-- pv_equiv track=rewrite | github.com/RodrigoGoni/trash-detection | scripts/prepare_data.py | get_primary_class_for_image
-- ===== SOURCE A (Python) =====
-- from collections import defaultdict, Counter
-- from typing import Dict, List, Tuple, Set
--
-- def get_primary_class_for_image(img_id: int, img_to_anns: Dict,
--                                 minority_classes: Set[int]) -> int:
--     """
--     Get primary class for stratification.
--     Priority: minority class > most frequent class in image.
--     """
--     anns = img_to_anns.get(img_id, [])
--     if not anns:
--         return -1
--
--     # Check if image has minority class
--     minority_in_img = [ann['category_id'] for ann in anns
--                       if ann['category_id'] in minority_classes]
--
--     if minority_in_img:
--         # Return the minority class with fewest overall examples
--         return min(minority_in_img)
--
--     # Otherwise return most frequent class in this image
--     class_counts = Counter(ann['category_id'] for ann in anns)
--     return class_counts.most_common(1)[0][0]
-- ===== SOURCE B (Python) =====
-- def get_primary_class_for_image(img_id, img_to_anns, minority_classes):
--     """Collapse both priority rules into one total order: each distinct
--     category id (in first-occurrence order) gets key (0, id) if it is a
--     minority class, else (1, -multiplicity); the first minimum under that
--     key is exactly the stratification class."""
--     cids = [ann['category_id'] for ann in img_to_anns.get(img_id, [])]
--     if not cids:
--         return -1
--     return min(dict.fromkeys(cids),
--                key=lambda c: (0, c) if c in minority_classes
--                              else (1, -cids.count(c)))
-- ===== Notes on version B (the rewrite author's own statement) =====
-- stated objective: alternative
-- what changed: Replaces A's two-phase branch (minority-id filter + min(), else Counter + most_common) by a single selection rule: every distinct category id, in first-occurrence order, gets a lexicographic priority key ((0, id) for minority ids, (1, -multiplicity) otherwise) and the one first-minimum under that key is returned.
import Mathlib
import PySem

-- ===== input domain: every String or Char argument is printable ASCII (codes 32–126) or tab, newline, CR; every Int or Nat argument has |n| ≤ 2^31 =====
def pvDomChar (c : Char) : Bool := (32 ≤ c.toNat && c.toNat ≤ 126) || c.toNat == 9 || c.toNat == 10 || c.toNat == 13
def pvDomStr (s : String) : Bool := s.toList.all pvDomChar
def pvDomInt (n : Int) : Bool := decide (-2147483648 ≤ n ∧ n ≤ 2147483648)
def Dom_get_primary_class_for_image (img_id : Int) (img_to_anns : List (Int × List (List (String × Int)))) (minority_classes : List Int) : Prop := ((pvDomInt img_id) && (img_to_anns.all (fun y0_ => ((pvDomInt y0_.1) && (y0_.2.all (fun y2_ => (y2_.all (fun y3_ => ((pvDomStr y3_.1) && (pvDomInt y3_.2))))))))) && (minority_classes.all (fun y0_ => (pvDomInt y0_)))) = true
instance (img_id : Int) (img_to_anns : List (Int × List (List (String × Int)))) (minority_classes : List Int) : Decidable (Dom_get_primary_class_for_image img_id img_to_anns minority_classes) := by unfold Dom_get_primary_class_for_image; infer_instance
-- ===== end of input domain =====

# # # # #

Exercise objective = Only one stretch of the entries above is wanted: the lines from the one containing "import PySem" through the one containing "-- ===== input". Please reproduce it exactly.

Completed exercise =
import PySem

-- ===== input domain: every String or Char argument is printable ASCII (codes 32–126) or tab, newline, CR; every Int or Nat argument has |n| ≤ 2^31 =====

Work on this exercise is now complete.